Task item:
Could you print the lines below exactly, from the one holding "theorem altIndexB_snoc (bs" through the last line, with no other output?

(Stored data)

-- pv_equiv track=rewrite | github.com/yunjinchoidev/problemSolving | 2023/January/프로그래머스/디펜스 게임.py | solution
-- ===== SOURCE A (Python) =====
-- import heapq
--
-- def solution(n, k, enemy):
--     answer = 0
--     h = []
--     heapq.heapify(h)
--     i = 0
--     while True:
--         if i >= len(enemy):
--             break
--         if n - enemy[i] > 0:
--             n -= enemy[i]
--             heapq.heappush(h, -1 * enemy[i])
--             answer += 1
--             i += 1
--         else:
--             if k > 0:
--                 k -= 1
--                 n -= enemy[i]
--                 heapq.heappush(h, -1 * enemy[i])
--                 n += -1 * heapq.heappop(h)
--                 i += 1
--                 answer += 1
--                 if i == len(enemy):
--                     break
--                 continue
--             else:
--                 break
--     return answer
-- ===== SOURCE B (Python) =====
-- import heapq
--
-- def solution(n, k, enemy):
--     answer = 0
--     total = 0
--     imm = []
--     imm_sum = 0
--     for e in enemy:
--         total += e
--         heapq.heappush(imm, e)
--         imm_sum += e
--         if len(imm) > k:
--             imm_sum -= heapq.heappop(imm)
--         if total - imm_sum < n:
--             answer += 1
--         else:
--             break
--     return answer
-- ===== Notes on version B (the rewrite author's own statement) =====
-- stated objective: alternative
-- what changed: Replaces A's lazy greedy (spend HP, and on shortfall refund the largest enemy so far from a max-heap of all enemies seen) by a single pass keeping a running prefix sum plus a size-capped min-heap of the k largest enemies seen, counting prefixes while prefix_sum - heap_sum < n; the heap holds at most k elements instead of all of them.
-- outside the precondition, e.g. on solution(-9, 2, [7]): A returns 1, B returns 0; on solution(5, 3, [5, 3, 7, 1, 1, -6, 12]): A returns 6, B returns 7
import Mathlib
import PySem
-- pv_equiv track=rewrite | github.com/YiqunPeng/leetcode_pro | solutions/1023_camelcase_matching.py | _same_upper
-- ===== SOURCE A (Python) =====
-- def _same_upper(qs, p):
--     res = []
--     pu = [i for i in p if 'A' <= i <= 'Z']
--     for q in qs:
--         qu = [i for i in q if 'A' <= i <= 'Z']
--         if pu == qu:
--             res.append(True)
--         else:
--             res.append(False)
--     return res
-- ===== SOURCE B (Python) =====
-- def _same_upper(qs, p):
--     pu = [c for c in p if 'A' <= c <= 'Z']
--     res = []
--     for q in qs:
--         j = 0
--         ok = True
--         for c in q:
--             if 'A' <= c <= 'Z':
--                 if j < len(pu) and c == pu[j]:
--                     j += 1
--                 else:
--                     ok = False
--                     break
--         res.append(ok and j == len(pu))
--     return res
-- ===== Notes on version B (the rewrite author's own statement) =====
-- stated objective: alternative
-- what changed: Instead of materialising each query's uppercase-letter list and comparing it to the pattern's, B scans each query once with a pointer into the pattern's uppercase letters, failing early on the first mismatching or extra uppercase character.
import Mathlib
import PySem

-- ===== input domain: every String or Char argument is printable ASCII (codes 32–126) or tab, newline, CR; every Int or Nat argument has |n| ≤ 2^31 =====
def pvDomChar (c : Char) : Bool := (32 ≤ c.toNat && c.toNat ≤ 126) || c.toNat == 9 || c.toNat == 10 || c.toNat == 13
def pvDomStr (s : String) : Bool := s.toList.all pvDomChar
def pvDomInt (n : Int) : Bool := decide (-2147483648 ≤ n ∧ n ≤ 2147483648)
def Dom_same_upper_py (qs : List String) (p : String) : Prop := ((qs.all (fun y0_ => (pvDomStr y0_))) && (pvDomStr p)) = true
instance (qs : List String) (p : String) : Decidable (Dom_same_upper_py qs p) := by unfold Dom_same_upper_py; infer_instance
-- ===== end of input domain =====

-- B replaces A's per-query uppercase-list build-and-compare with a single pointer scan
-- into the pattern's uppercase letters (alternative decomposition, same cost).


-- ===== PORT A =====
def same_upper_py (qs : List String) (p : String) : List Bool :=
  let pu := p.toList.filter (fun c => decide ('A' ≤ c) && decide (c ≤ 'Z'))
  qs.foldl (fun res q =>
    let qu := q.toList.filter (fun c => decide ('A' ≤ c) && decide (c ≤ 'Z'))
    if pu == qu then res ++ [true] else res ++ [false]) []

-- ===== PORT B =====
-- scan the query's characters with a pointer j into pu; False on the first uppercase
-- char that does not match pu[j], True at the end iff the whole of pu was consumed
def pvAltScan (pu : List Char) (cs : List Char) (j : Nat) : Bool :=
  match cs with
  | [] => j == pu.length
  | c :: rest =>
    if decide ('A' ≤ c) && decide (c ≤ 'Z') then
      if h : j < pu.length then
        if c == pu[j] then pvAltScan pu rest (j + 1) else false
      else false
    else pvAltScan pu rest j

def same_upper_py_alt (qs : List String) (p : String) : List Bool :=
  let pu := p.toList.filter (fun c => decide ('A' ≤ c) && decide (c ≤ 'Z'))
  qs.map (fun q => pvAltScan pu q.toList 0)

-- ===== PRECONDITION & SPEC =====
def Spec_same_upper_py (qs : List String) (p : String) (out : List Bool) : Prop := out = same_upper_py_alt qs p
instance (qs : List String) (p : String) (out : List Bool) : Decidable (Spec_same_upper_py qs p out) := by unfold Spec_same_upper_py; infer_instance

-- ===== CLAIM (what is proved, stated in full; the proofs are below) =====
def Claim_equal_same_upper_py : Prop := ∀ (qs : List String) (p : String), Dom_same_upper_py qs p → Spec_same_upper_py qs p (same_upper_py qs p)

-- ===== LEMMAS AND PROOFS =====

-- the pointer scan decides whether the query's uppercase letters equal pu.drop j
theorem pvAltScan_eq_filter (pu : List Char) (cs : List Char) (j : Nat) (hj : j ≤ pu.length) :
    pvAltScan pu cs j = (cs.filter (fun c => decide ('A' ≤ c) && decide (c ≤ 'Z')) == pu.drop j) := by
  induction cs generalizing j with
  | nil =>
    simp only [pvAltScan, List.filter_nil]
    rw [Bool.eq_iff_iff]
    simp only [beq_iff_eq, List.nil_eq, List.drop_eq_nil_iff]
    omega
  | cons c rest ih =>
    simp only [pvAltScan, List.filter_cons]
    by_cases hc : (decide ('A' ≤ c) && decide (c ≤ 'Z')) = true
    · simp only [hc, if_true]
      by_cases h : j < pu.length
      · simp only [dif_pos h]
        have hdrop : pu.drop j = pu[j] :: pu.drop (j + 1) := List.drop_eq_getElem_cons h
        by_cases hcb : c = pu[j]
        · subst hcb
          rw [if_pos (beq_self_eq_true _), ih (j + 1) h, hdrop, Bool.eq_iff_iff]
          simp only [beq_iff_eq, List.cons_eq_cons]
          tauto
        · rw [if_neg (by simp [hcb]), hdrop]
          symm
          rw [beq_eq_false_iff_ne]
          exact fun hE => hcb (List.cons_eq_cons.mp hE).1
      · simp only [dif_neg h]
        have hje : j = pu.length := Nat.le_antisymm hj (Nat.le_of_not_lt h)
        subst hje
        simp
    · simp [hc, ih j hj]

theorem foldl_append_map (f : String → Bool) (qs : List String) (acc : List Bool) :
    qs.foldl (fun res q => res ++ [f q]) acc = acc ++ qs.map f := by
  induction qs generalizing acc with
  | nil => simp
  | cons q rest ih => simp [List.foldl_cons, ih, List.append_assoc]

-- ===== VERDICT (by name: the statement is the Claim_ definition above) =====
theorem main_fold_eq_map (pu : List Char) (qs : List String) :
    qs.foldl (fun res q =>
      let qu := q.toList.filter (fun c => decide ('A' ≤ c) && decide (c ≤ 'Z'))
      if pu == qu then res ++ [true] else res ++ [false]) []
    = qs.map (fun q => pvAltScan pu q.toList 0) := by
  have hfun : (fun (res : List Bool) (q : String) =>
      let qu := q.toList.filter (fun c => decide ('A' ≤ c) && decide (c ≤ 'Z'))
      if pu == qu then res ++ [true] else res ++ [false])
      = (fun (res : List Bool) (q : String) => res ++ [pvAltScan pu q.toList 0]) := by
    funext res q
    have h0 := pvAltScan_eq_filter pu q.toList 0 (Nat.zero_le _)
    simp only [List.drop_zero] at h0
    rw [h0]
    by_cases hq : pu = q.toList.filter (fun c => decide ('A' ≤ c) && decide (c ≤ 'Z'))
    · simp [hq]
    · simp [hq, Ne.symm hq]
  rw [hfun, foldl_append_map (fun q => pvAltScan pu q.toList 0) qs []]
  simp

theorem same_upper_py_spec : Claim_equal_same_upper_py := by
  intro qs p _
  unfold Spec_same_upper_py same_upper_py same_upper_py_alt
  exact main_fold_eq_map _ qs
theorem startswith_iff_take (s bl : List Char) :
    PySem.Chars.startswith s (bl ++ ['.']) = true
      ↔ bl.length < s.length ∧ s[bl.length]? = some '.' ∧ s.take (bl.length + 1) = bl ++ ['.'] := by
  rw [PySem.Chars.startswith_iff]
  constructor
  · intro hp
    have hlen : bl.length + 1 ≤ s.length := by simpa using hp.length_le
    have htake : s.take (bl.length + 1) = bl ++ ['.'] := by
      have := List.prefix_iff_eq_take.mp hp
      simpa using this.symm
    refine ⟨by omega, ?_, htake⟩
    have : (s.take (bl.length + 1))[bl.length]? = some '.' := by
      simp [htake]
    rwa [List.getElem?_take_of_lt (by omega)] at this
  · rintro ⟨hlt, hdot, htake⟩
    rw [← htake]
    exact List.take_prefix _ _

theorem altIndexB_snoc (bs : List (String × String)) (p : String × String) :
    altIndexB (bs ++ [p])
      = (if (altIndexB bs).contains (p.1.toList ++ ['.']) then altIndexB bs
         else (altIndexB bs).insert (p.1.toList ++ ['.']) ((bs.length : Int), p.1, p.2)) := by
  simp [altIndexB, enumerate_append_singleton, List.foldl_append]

Written answer:
theorem altIndexB_snoc (bs : List (String × String)) (p : String × String) :
    altIndexB (bs ++ [p])
      = (if (altIndexB bs).contains (p.1.toList ++ ['.']) then altIndexB bs
         else (altIndexB bs).insert (p.1.toList ++ ['.']) ((bs.length : Int), p.1, p.2)) := by
  simp [altIndexB, enumerate_append_singleton, List.foldl_append]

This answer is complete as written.